I recall as a child being the victim of an older and bigger bully—actually, there were a number of them over the years. But on this particular occasion I arrived home with a bloody nose and split lip. As I came through the front door, I encountered my dad. Tears and snot flowed down my face from the pain and the humiliation. I began explaining between sobs how I had bested this bully in a fair fight but when the boy begged me to stop I extended my hand to help him up. As I was walking away he raced up behind me and clobbered me as he ran past me. His punch was powered by cowardly rage, and he knocked me head over heels.
The old man exhibited no sympathy at all for my sad tale of woe. "What are you crying about?" he asked irritably. "You stood up to a bully and he blindsided you. Quit crying and take it or go after him."
I was stunned by his reaction. I wanted sympathy and understanding. I wanted a hug, for God's sake. But faced with his scowl, my tears stopped flowing, replaced by a steely determination to do as instructed. After all, it was exactly as my heroes would have responded.
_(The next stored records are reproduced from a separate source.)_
-- B's while loop: extract the first id's whole group, recurse on the remainder
def pvWhile : List (List (String × Int)) → List (List (String × Int))
  | [] => []
  | it :: rest =>
    match h : (PySem.Dict.mk it).get? "item_id" with
    | none => []   -- KeyError in Python; excluded by Pre_
    | some iid =>
      let p := pvPass iid (it :: rest)
      [("item_id", iid), ("quantity", p.1)] :: pvWhile p.2
  termination_by pending => pending.length
  decreasing_by
    show (pvPass iid (it :: rest)).2.length < (it :: rest).length
    have : (pvPass iid (it :: rest)).2 = (rest.foldl (pvPartStep iid) (0 + (PySem.Dict.mk it).getD "quantity" 1, ([] : List (List (String × Int))))).2 := by
      simp [pvPass, List.foldl_cons, pvPartStep, h]
    rw [this]
    have := pvPartStep_foldl_len iid rest (0 + (PySem.Dict.mk it).getD "quantity" 1, ([] : List (List (String × Int))))
    simp at this ⊢
    omega

def dedup_items_py_alt (items : List (List (String × Int))) : List (List (String × Int)) :=
  pvWhile items

-- ===== PRECONDITION & SPEC =====
-- Pre_ excludes items lacking an "item_id" key, on which both Pythons raise KeyError.
def Pre_dedup_items_py (items : List (List (String × Int))) : Prop :=
  (items.all (fun it => it.any (fun p => p.1 == "item_id"))) = true
instance (items : List (List (String × Int))) : Decidable (Pre_dedup_items_py items) := by
  unfold Pre_dedup_items_py; infer_instance
def pvWitness_dedup_items_py : (List (List (String × Int))) :=
  [[("item_id", 1), ("quantity", 2)], [("item_id", 1)], [("item_id", 3), ("quantity", 4)]]

def Spec_dedup_items_py (items : List (List (String × Int))) (out : List (List (String × Int))) : Prop := out = dedup_items_py_alt items
instance (items : List (List (String × Int))) (out : List (List (String × Int))) : Decidable (Spec_dedup_items_py items out) := by unfold Spec_dedup_items_py; infer_instance

-- ===== CLAIM (what is proved, stated in full; the proofs are below) =====
def Claim_equal_dedup_items_py : Prop := ∀ (items : List (List (String × Int))), Dom_dedup_items_py items → Pre_dedup_items_py items → Spec_dedup_items_py items (dedup_items_py items)

-- ===== LEMMAS AND PROOFS =====

-- the id of an entry, and its quantity with default 1
def pvId (it : List (String × Int)) : Option Int := (PySem.Dict.mk it).get? "item_id"
def pvQ (it : List (String × Int)) : Int := (PySem.Dict.mk it).getD "quantity" 1

-- first-occurrence order of the ids of p
def pvK : List (List (String × Int)) → List Int
  | [] => []
  | it :: rest =>
    match pvId it with
    | none => pvK rest
    | some iid => iid :: (pvK rest).filter (fun k => !(k == iid))

-- total quantity of id k over p
def pvT (k : Int) : List (List (String × Int)) → Int
  | [] => 0
  | it :: rest => (if pvId it == some k then pvQ it else 0) + pvT k rest

-- canonical result both programs compute
def pvCanon (p : List (List (String × Int))) : List (List (String × Int)) :=
  (pvK p).map (fun k => [("item_id", k), ("quantity", pvT k p)])

def pvKeep (iid : Int) (x : List (String × Int)) : Bool :=
  (pvId x).any (fun j => !(j == iid))

lemma pvT_append (k : Int) (p : List (List (String × Int))) (it : List (String × Int)) :
    pvT k (p ++ [it]) = pvT k p + (if pvId it == some k then pvQ it else 0) := by
  induction p with
  | nil => simp [pvT]
  | cons x r ih => simp only [List.cons_append, pvT, ih]; ring

lemma pvT_zero_of_not_mem (k : Int) (p : List (List (String × Int))) (h : k ∉ pvK p) :
    pvT k p = 0 := by
  induction p with
  | nil => rfl
  | cons x r ih =>
    unfold pvK at h
    unfold pvT
    cases hx : pvId x with
    | none => simp [hx] at h ⊢; exact ih h
    | some j =>
      simp only [hx] at h ⊢
      have hkj : k ≠ j := by rintro rfl; exact h (List.mem_cons_self)
      have hkr : k ∉ pvK r := by
        intro hk
        exact h (List.mem_cons_of_mem _ (List.mem_filter.2 ⟨hk, by simp [hkj]⟩))
      simp [Ne.symm hkj, ih hkr]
To this day I am slightly embarrassed by what I did to that bully to even the score. I suspect he still hates me, but he steered clear of me afterward. Had I not learned this lesson, I might have ended up afraid to face up to some of life's serious challenges and adversities. Instead, Dad taught me to stand up to bullies, confront terrifying situations, and right wrongs when I could.
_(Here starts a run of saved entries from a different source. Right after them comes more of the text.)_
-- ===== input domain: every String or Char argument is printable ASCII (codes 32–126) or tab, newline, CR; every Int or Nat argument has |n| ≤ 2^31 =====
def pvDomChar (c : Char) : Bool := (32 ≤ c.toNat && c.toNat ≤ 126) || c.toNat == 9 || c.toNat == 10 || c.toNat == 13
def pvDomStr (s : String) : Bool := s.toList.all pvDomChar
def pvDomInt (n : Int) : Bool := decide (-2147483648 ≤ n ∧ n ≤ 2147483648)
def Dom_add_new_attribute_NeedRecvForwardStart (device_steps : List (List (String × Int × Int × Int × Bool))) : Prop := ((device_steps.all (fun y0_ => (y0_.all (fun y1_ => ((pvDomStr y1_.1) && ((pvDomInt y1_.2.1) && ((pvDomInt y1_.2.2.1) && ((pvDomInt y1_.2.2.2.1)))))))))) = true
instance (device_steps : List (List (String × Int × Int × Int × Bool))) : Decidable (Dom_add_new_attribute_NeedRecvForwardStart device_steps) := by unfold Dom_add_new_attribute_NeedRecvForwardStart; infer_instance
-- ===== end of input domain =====

-- B replaces A's per-'b'-tuple rescan of the previous stage (a backward while-walk per match) by one
-- linear pass per stage that builds an mb_id → Bool table once, plus a lookup pass (objective: alternative).

-- ===== PORT A =====
-- A's inner `while` walk: s starts at 1; inspects prev[i-s] while i-s>0, skipping 'w' ops.
-- On an op other than 'f'/'b'/'w' the Python while-loop never terminates; this port returns
-- false there (exactly those inputs are excluded by Pre_).
def pvWhileJudge (prev : List (String × Int × Int × Int × Bool)) (i s : Int) : Bool :=
  if i - s > 0 then
    if (PySem.List.pyGetD prev (i - s) ("", 0, 0, 0, false)).1 = "f" then true
    else if (PySem.List.pyGetD prev (i - s) ("", 0, 0, 0, false)).1 = "b" then false
    else if (PySem.List.pyGetD prev (i - s) ("", 0, 0, 0, false)).1 = "w" then pvWhileJudge prev i (s + 1)
    else false
  else false
termination_by (i - s).toNat
decreasing_by omega

def add_new_attribute_NeedRecvForwardStart (device_steps : List (List (String × Int × Int × Int × Bool))) : List (List (String × Int × Int × Int × Bool × Bool)) :=
  (PySem.List.enumerate device_steps 0).foldl (fun result p =>
    let stage_idx := p.1
    let new_stage_list := p.2.foldl (fun nsl ct =>
      let op := ct.1
      let mb_id := ct.2.1
      let new_attr :=
        if op = "b" ∧ stage_idx > 0 then
          let prev_stage := PySem.List.pyGetD device_steps (stage_idx - 1) []
          (PySem.List.enumerate prev_stage 0).foldl (fun na q =>
            if q.2.2.1 = mb_id ∧ q.2.1 = "b" then na || pvWhileJudge prev_stage q.1 1 else na) false
        else false
      nsl ++ [(op, mb_id, ct.2.2.1, ct.2.2.2.1, ct.2.2.2.2, new_attr)]) []
    result ++ [new_stage_list]) []

-- ===== PORT B =====
-- one pass per stage; state = (table, last non-'w' op, its index)
def pvBuildStep (st : PySem.Dict Int Bool × Option String × Int) (q : Int × (String × Int × Int × Int × Bool)) : PySem.Dict Int Bool × Option String × Int :=
  let table := if q.2.1 = "b" ∧ st.2.1 = some "f" ∧ st.2.2 > 0 then st.1.insert q.2.2.1 true else st.1
  if q.2.1 ≠ "w" then (table, some q.2.1, q.1) else (table, st.2.1, st.2.2)

def pvBuildTable (stage : List (String × Int × Int × Int × Bool)) : PySem.Dict Int Bool :=
  ((PySem.List.enumerate stage 0).foldl pvBuildStep (PySem.Dict.empty, none, -1)).1

def add_new_attribute_NeedRecvForwardStart_alt (device_steps : List (List (String × Int × Int × Int × Bool))) : List (List (String × Int × Int × Int × Bool × Bool)) :=
  let tables := device_steps.map pvBuildTable
  (PySem.List.enumerate device_steps 0).foldl (fun result p =>
    result ++ [p.2.foldl (fun nsl ct =>
      let new_attr := decide (p.1 > 0) && decide (ct.1 = "b") &&
        (PySem.List.pyGetD tables (p.1 - 1) PySem.Dict.empty).getD ct.2.1 false
      nsl ++ [(ct.1, ct.2.1, ct.2.2.1, ct.2.2.2.1, ct.2.2.2.2, new_attr)]) []]) []

-- ===== PRECONDITION & SPEC =====
-- pvPreStage cur prev = false iff some 'b' op of the stage `cur` matches a 'b' at index i of the
-- previous stage `prev` such that the backward walk from i-1 (skipping 'w's, stopping above index 0)
-- meets an op that is none of 'f'/'b'/'w'.
def pvPreStage (cur prev : List (String × Int × Int × Int × Bool)) : Bool :=
  cur.all (fun t => t.1 != "b" ||
    (List.range prev.length).all (fun i =>
      (prev.getD i ("",0,0,0,false)).1 != "b" || (prev.getD i ("",0,0,0,false)).2.1 != t.2.1 ||
      (List.range i).all (fun j =>
        decide (j = 0) ||
        !((List.range i).all (fun l => decide (l ≤ j) || (prev.getD l ("",0,0,0,false)).1 == "w")) ||
        ((prev.getD j ("",0,0,0,false)).1 == "f" || (prev.getD j ("",0,0,0,false)).1 == "b" ||
         (prev.getD j ("",0,0,0,false)).1 == "w"))))

-- Pre_ excludes exactly the inputs on which Python A never returns (its while-loop spins forever on
-- an op outside {'f','b','w'} met by the backward walk); on every input it admits A returns normally.
def Pre_add_new_attribute_NeedRecvForwardStart (device_steps : List (List (String × Int × Int × Int × Bool))) : Prop :=
  (List.range device_steps.length).all (fun k =>
    decide (k = 0) || pvPreStage (device_steps.getD k []) (device_steps.getD (k-1) [])) = true
instance (device_steps : List (List (String × Int × Int × Int × Bool))) : Decidable (Pre_add_new_attribute_NeedRecvForwardStart device_steps) := by unfold Pre_add_new_attribute_NeedRecvForwardStart; infer_instance

def pvWitness_add_new_attribute_NeedRecvForwardStart : (List (List (String × Int × Int × Int × Bool))) :=
  [[("f", 0, 0, 0, false), ("f", 1, 0, 1, false), ("b", 1, 0, 2, false)],
   [("f", 1, 1, 1, false), ("b", 1, 1, 3, true)]]

def Spec_add_new_attribute_NeedRecvForwardStart (device_steps : List (List (String × Int × Int × Int × Bool))) (out : List (List (String × Int × Int × Int × Bool × Bool))) : Prop := out = add_new_attribute_NeedRecvForwardStart_alt device_steps
instance (device_steps : List (List (String × Int × Int × Int × Bool))) (out : List (List (String × Int × Int × Int × Bool × Bool))) : Decidable (Spec_add_new_attribute_NeedRecvForwardStart device_steps out) := by
  unfold Spec_add_new_attribute_NeedRecvForwardStart
  exact @instDecidableEqList _ (@instDecidableEqList _ (fun a b => by infer_instance)) out _

-- ===== CLAIM (what is proved, stated in full; the proofs are below) =====
def Claim_equal_add_new_attribute_NeedRecvForwardStart : Prop := ∀ (device_steps : List (List (String × Int × Int × Int × Bool))), Dom_add_new_attribute_NeedRecvForwardStart device_steps → Pre_add_new_attribute_NeedRecvForwardStart device_steps → Spec_add_new_attribute_NeedRecvForwardStart device_steps (add_new_attribute_NeedRecvForwardStart device_steps)

-- ===== LEMMAS AND PROOFS =====

-- the while-walk depends only on the position k = i - s
def pvG (prev : List (String × Int × Int × Int × Bool)) (k : Int) : Bool :=
  if k > 0 then
    if (PySem.List.pyGetD prev k ("", 0, 0, 0, false)).1 = "f" then true
    else if (PySem.List.pyGetD prev k ("", 0, 0, 0, false)).1 = "b" then false
    else if (PySem.List.pyGetD prev k ("", 0, 0, 0, false)).1 = "w" then pvG prev (k - 1)
    else false
  else false
termination_by k.toNat
decreasing_by omega

theorem pvWhileJudge_eq_g (prev : List (String × Int × Int × Int × Bool)) (i s : Int) :
    pvWhileJudge prev i s = pvG prev (i - s) := by
  fun_induction pvWhileJudge with
  | _ => rw [pvG]; simp_all [sub_add_eq_sub_sub]

theorem pvG_append (prev : List (String × Int × Int × Int × Bool)) (t : String × Int × Int × Int × Bool)
    (k : Int) (hk : k < (prev.length : Int)) :
    pvG (prev ++ [t]) k = pvG prev k := by
  by_cases h : k > 0
  · have hg : PySem.List.pyGetD (prev ++ [t]) k ("", 0, 0, 0, false) = PySem.List.pyGetD prev k ("", 0, 0, 0, false) := by
      rw [PySem.List.pyGetD_eq_getElem _ _ (by omega) (by simp; omega),
          PySem.List.pyGetD_eq_getElem _ _ (by omega) (by omega)]
      exact List.getElem_append_left _
    conv_lhs => rw [pvG]
    conv_rhs => rw [pvG]
    rw [hg]
    have ih := pvG_append prev t (k-1) (by omega)
    rw [ih]
  · conv_lhs => rw [pvG]
    conv_rhs => rw [pvG]
    simp [h]
termination_by k.toNat
decreasing_by omega

-- the track part of B's fold state, on its own
def pvTrackStep (st : Option String × Int) (q : Int × (String × Int × Int × Int × Bool)) : Option String × Int :=
  if q.2.1 ≠ "w" then (some q.2.1, q.1) else st

def pvTrack (stage : List (String × Int × Int × Int × Bool)) : Option String × Int :=
  (PySem.List.enumerate stage 0).foldl pvTrackStep (none, -1)

theorem pvTrack_append (prev : List (String × Int × Int × Int × Bool)) (t : String × Int × Int × Int × Bool) :
    pvTrack (prev ++ [t]) = pvTrackStep (pvTrack prev) ((prev.length : Int), t) := by
  unfold pvTrack
  rw [PySem.List.enumerate_append]
  simp [PySem.List.enumerate]

theorem pvG_track (prev : List (String × Int × Int × Int × Bool)) :
    pvG prev ((prev.length : Int) - 1) = decide ((pvTrack prev).1 = some "f" ∧ (pvTrack prev).2 > 0) := by
  induction prev using List.reverseRecOn with
  | nil => rw [pvG]; simp [pvTrack, PySem.List.enumerate]
  | append_singleton prev t ih =>
    rw [pvTrack_append]
    by_cases hn : prev.length = 0
    · match prev, hn with
      | [], _ =>
        rw [pvG]
        simp [pvTrack, pvTrackStep, PySem.List.enumerate]
        by_cases hw : t.1 = "w" <;> simp [hw]
    · have hl : ((prev ++ [t]).length : Int) - 1 = (prev.length : Int) := by simp
      rw [hl, pvG]
      have hget : PySem.List.pyGetD (prev ++ [t]) (prev.length : Int) ("",0,0,0,false) = t := by
        rw [PySem.List.pyGetD_eq_getElem _ _ (by omega) (by simp)]
        simp
      rw [hget]
      have hpos : ((prev.length : Int) > 0) := by omega
      by_cases hf : t.1 = "f"
      · simp [hf, pvTrackStep]
      · by_cases hb : t.1 = "b"
        · simp [hb, pvTrackStep]
        · by_cases hw : t.1 = "w"
          · simp only [hpos, if_pos, hw]
            rw [pvG_append _ _ _ (by omega), ih]
            simp [pvTrackStep, hw]
          · simp [hf, hb, hw, pvTrackStep]

theorem pvBuild_snd (l : List (Int × (String × Int × Int × Int × Bool)))
    (init : PySem.Dict Int Bool × Option String × Int) :
    (l.foldl pvBuildStep init).2 = l.foldl pvTrackStep init.2 := by
  induction l generalizing init with
  | nil => rfl
  | cons q l ih =>
    simp only [List.foldl_cons, ih]
    congr 1
    simp [pvBuildStep, pvTrackStep]
    split_ifs <;> rfl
In short, he taught me the enduring code of honor and the pride one experiences from following it. You can't run home at 35 when you get fired or your wife leaves you and expect your father to hug you and make the pain go away. And by then it's too late for him to teach you to man up anyway.
I remember when I first read the passage in Gone With the Wind in which Rhett Butler described Melanie Hamilton as a woman with "too much honor in her to ever conceive of dishonor in someone she loves." That always stuck with me. After all, who among us hasn't allowed ourselves to be fooled by love or loyalty?
On the other hand, if being optimistically naïve is the worst criticism one can level at you, that's not bad. American author, economist, and political philosopher Thomas Sowell echoed Margaret Mitchell's sentiment and cautioned readers when he wrote, "One of the most common failings among honorable people is a failure to appreciate how thoroughly dishonorable some other people can be, and how dangerous is it to trust them."
It's a time-to-time failing I can live with, for I'm sure you, my fellow history lovers, have been guided by the same principle: a reverence for honor. And I, in turn, am honored to be among your number.